==== Listed records ====

-- pv_equiv track=rewrite | github.com/haukesteffen/TabularShenanigans | src/tabular_shenanigans/train.py | _resolve_run_ledger_output_columns
-- ===== SOURCE A (Python) =====
-- RUN_LEDGER_COLUMNS = [
--     "run_id",
--     "timestamp_utc",
--     "competition_slug",
--     "task_type",
--     "primary_metric",
--     "best_model_id",
--     "best_model_name",
--     "cv_mean",
--     "cv_std",
--     "higher_is_better",
--     "model_count",
--     "cv_n_splits",
--     "cv_shuffle",
--     "cv_random_state",
--     "config_fingerprint",
--     "target_mean",
--     "target_std",
--     "target_min",
--     "target_max",
--     "positive_count",
--     "negative_count",
--     "target_prevalence",
--     "positive_label",
--     "observed_label_1",
--     "observed_label_2",
--     "negative_label",
-- ]
--
-- def _resolve_run_ledger_output_columns(
--     existing_columns: list[str],
--     row_columns: list[str],
-- ) -> list[str]:
--     extra_columns: list[str] = []
--     seen_extra_columns: set[str] = set()
--     for columns in (existing_columns, row_columns):
--         for column in columns:
--             if column in RUN_LEDGER_COLUMNS or column in seen_extra_columns:
--                 continue
--             seen_extra_columns.add(column)
--             extra_columns.append(column)
--     return [*RUN_LEDGER_COLUMNS, *extra_columns]
-- ===== SOURCE B (Python) =====
-- RUN_LEDGER_COLUMNS = [
--     "run_id",
--     "timestamp_utc",
--     "competition_slug",
--     "task_type",
--     "primary_metric",
--     "best_model_id",
--     "best_model_name",
--     "cv_mean",
--     "cv_std",
--     "higher_is_better",
--     "model_count",
--     "cv_n_splits",
--     "cv_shuffle",
--     "cv_random_state",
--     "config_fingerprint",
--     "target_mean",
--     "target_std",
--     "target_min",
--     "target_max",
--     "positive_count",
--     "negative_count",
--     "target_prevalence",
--     "positive_label",
--     "observed_label_1",
--     "observed_label_2",
--     "negative_label",
-- ]
--
--
-- def _resolve_run_ledger_output_columns(
--     existing_columns: list[str],
--     row_columns: list[str],
-- ) -> list[str]:
--     # Consume the combined column list back-to-front: pop the last column and
--     # keep it only if it is not a ledger column and does not occur earlier
--     # (so the first occurrence wins); extras come out reversed, flip at the end.
--     combined = existing_columns + row_columns
--     extras_rev: list[str] = []
--     while combined:
--         last = combined.pop()
--         if last not in RUN_LEDGER_COLUMNS and last not in combined:
--             extras_rev.append(last)
--     extras_rev.reverse()
--     return RUN_LEDGER_COLUMNS + extras_rev
-- ===== Notes on version B (the rewrite author's own statement) =====
-- stated objective: alternative
-- what changed: Replaced A's forward interleaved loop with an auxiliary seen-set by a back-to-front consuming loop: pop the last column, keep it only if it is neither a ledger column nor present in the remaining prefix (first occurrence wins), then reverse the collected extras; no seen-set is maintained.
import Mathlib
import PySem

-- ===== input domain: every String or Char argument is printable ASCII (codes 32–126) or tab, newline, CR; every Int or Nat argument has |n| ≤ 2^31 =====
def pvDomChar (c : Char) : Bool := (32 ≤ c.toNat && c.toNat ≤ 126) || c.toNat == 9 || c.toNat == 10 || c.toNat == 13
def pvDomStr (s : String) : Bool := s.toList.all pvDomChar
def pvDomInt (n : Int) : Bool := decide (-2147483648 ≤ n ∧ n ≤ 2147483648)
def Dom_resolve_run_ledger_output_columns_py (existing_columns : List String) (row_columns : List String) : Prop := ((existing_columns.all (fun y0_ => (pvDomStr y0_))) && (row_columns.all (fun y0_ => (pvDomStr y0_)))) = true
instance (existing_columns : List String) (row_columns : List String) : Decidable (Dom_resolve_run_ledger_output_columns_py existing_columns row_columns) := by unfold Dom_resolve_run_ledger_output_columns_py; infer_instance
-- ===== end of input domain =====

-- B consumes the combined list back-to-front (pop + membership in the remaining prefix, no seen-set), reversing the collected extras at the end; alternative decomposition, not claimed faster.


-- ===== PORT A =====
def RUN_LEDGER_COLUMNS : List String := [
  "run_id", "timestamp_utc", "competition_slug", "task_type", "primary_metric",
  "best_model_id", "best_model_name", "cv_mean", "cv_std", "higher_is_better",
  "model_count", "cv_n_splits", "cv_shuffle", "cv_random_state", "config_fingerprint",
  "target_mean", "target_std", "target_min", "target_max", "positive_count",
  "negative_count", "target_prevalence", "positive_label", "observed_label_1",
  "observed_label_2", "negative_label"]

-- Literal port of A: one interleaved forward loop over both lists, skipping ledger columns and
-- columns already in the seen-set, appending the rest.
def resolve_run_ledger_output_columns_py (existing_columns : List String) (row_columns : List String) : List String :=
  let st :=
    [existing_columns, row_columns].foldl
      (fun st columns =>
        columns.foldl
          (fun (st : List String × PySem.Set String) column =>
            if RUN_LEDGER_COLUMNS.contains column || PySem.Set.contains st.2 column then st
            else (st.1 ++ [column], PySem.Set.add st.2 column))
          st)
      ([], PySem.Set.empty)
  RUN_LEDGER_COLUMNS ++ st.1


-- ===== PORT B =====
-- Port of B's while loop: pop the last element of `combined`; keep it unless it is a
-- ledger column or occurs in the remaining prefix; extras accumulate back-to-front.
def pvPopLoop (combined : List String) (extras_rev : List String) : List String :=
  if h : combined = [] then extras_rev
  else
    let last := combined.getLast h
    let combined' := combined.dropLast
    if RUN_LEDGER_COLUMNS.contains last || combined'.contains last then
      pvPopLoop combined' extras_rev
    else
      pvPopLoop combined' (extras_rev ++ [last])
termination_by combined.length
decreasing_by all_goals
  · have : combined.length ≠ 0 := by simpa [List.length_eq_zero_iff] using h
    simp [List.length_dropLast]; omega

def resolve_run_ledger_output_columns_py_alt (existing_columns : List String) (row_columns : List String) : List String :=
  let combined := existing_columns ++ row_columns
  let extras_rev := pvPopLoop combined []
  RUN_LEDGER_COLUMNS ++ extras_rev.reverse


-- ===== PRECONDITION & SPEC =====
def Spec_resolve_run_ledger_output_columns_py (existing_columns : List String) (row_columns : List String) (out : List String) : Prop := out = resolve_run_ledger_output_columns_py_alt existing_columns row_columns
instance (existing_columns : List String) (row_columns : List String) (out : List String) : Decidable (Spec_resolve_run_ledger_output_columns_py existing_columns row_columns out) := by unfold Spec_resolve_run_ledger_output_columns_py; infer_instance

-- ===== CLAIM =====
def Claim_equal_resolve_run_ledger_output_columns_py : Prop := ∀ (existing_columns : List String) (row_columns : List String), Dom_resolve_run_ledger_output_columns_py existing_columns row_columns → Spec_resolve_run_ledger_output_columns_py existing_columns row_columns (resolve_run_ledger_output_columns_py existing_columns row_columns)

-- ===== LEMMAS AND PROOFS =====

-- A's interleaved loop computes the ledger-filtered ordered dedup of the input it folds over.
lemma loopA_filter (L : List String) :
    ∀ (l acc seen : List String),
      (∀ c, L.contains c = false → (c ∈ seen ↔ c ∈ acc)) →
      (l.foldl
        (fun (st : List String × PySem.Set String) column =>
          if L.contains column || PySem.Set.contains st.2 column then st
          else (st.1 ++ [column], PySem.Set.add st.2 column))
        (acc.filter (fun c => !(L.contains c)), seen)).1
      = (l.foldl PySem.Set.add acc).filter (fun c => !(L.contains c)) := by
  intro l
  induction l with
  | nil => intro acc seen _; rfl
  | cons c t ih =>
    intro acc seen hinv
    simp only [List.foldl_cons]
    by_cases h1 : L.contains c = true
    · have hcL : c ∈ L := by simpa using h1
      have hcond : (L.contains c || PySem.Set.contains seen c) = true := by simp; exact Or.inl hcL
      rw [if_pos hcond]
      have hacc : (PySem.Set.add acc c).filter (fun c => !(L.contains c)) =
          acc.filter (fun c => !(L.contains c)) := by
        rw [PySem.Set.add_eq_ite]
        split_ifs with hm
        · rfl
        · simp [List.filter_append, hcL]
      rw [← hacc] at *
      rw [ih (PySem.Set.add acc c) seen ?_]
      intro c' hc'
      have hne : c' ≠ c := by intro he; rw [he] at hc'; rw [h1] at hc'; cases hc'
      rw [PySem.Set.mem_add]
      constructor
      · intro h; exact Or.inl ((hinv c' hc').mp h)
      · rintro (h | h)
        · exact (hinv c' hc').mpr h
        · exact absurd h hne
    · replace h1 : L.contains c = false := by simpa using h1
      have hcL : c ∉ L := by simpa using h1
      by_cases h2 : c ∈ seen
      · have hcond : (L.contains c || PySem.Set.contains seen c) = true := by
          simp [PySem.Set.contains]; exact Or.inr h2
        rw [if_pos hcond]
        have hmacc : c ∈ acc := (hinv c h1).mp h2
        rw [PySem.Set.add_of_mem hmacc] at *
        exact ih acc seen hinv
      · have hcond : (L.contains c || PySem.Set.contains seen c) = false := by
          simp [PySem.Set.contains, hcL, h2]
        rw [hcond]
        simp only [Bool.false_eq_true, if_false]
        have hmacc : c ∉ acc := fun h => h2 ((hinv c h1).mpr h)
        rw [PySem.Set.add_of_not_mem hmacc]
        have hext : acc.filter (fun c => !(L.contains c)) ++ [c]
            = (acc ++ [c]).filter (fun c => !(L.contains c)) := by
          simp [List.filter_append, hcL]
        rw [hext]
        rw [ih (acc ++ [c]) (PySem.Set.add seen c) ?_]
        intro c' hc'
        rw [PySem.Set.mem_add, List.mem_append, List.mem_singleton]
        exact or_congr (hinv c' hc') Iff.rfl

-- B's pop loop returns the accumulator followed by the REVERSE of the
-- ledger-filtered ordered dedup of `combined`.
lemma pvPopLoop_spec (l : List String) :
    ∀ acc, pvPopLoop l acc
      = acc ++ ((PySem.List.dedup l).filter (fun c => !(RUN_LEDGER_COLUMNS.contains c))).reverse := by
  induction l using List.reverseRecOn with
  | nil => intro acc; rw [pvPopLoop]; simp [PySem.List.dedup]
  | append_singleton l c ih =>
    intro acc
    rw [pvPopLoop]
    have hne : l ++ [c] ≠ [] := by simp
    rw [dif_neg hne]
    have hlast : (l ++ [c]).getLast hne = c := by simp
    have hdrop : (l ++ [c]).dropLast = l := by simp
    simp only [hlast, hdrop]
    have hded : PySem.List.dedup (l ++ [c])
        = PySem.Set.add (PySem.List.dedup l) c := by
      simp only [PySem.List.dedup_eq_ofList, PySem.Set.ofList_append_singleton]
    by_cases hL : RUN_LEDGER_COLUMNS.contains c = true
    · have hcL : c ∈ RUN_LEDGER_COLUMNS := by simpa using hL
      rw [if_pos (by simp; exact Or.inl hcL)]
      rw [ih acc, hded, PySem.Set.add_eq_ite]
      split_ifs with hm
      · rfl
      · simp [List.filter_append, hcL]
    · by_cases hmem : l.contains c = true
      · rw [if_pos (by simp; exact Or.inr (by simpa using hmem))]
        rw [ih acc, hded]
        have : c ∈ PySem.List.dedup l := by
          rw [PySem.List.mem_dedup]; simpa using hmem
        rw [PySem.Set.add_of_mem this]
      · have hcond : (RUN_LEDGER_COLUMNS.contains c || l.contains c) = false := by
          simp at hL hmem ⊢; exact ⟨hL, hmem⟩
        rw [hcond]
        simp only [Bool.false_eq_true, if_false]
        rw [ih (acc ++ [c]), hded]
        have : c ∉ PySem.List.dedup l := by
          rw [PySem.List.mem_dedup]; simpa using hmem
        rw [PySem.Set.add_of_not_mem this]
        have hcL : c ∉ RUN_LEDGER_COLUMNS := by simpa using hL
        simp [List.filter_append, hcL]

-- ===== VERDICT =====
theorem resolve_run_ledger_output_columns_py_spec : Claim_equal_resolve_run_ledger_output_columns_py := by
  intro existing_columns row_columns _
  unfold Spec_resolve_run_ledger_output_columns_py
  unfold resolve_run_ledger_output_columns_py resolve_run_ledger_output_columns_py_alt
  simp only [List.foldl_cons, List.foldl_nil, ← List.foldl_append]
  have h := loopA_filter RUN_LEDGER_COLUMNS (existing_columns ++ row_columns) [] PySem.Set.empty
      (by intro c _; simp [PySem.Set.empty])
  simp only [List.filter_nil] at h
  rw [h]
  rw [pvPopLoop_spec (existing_columns ++ row_columns) []]
  simp [PySem.List.dedup_eq_ofList, PySem.Set.ofList_eq_foldl]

====

Required work
Starting at the line that has "last column and" in the records above, restate word for word every line until the one that has "existing_columns + row_columns", and include that one as well.

Response area
--     # Consume the combined column list back-to-front: pop the last column and
--     # keep it only if it is not a ledger column and does not occur earlier
--     # (so the first occurrence wins); extras come out reversed, flip at the end.
--     combined = existing_columns + row_columns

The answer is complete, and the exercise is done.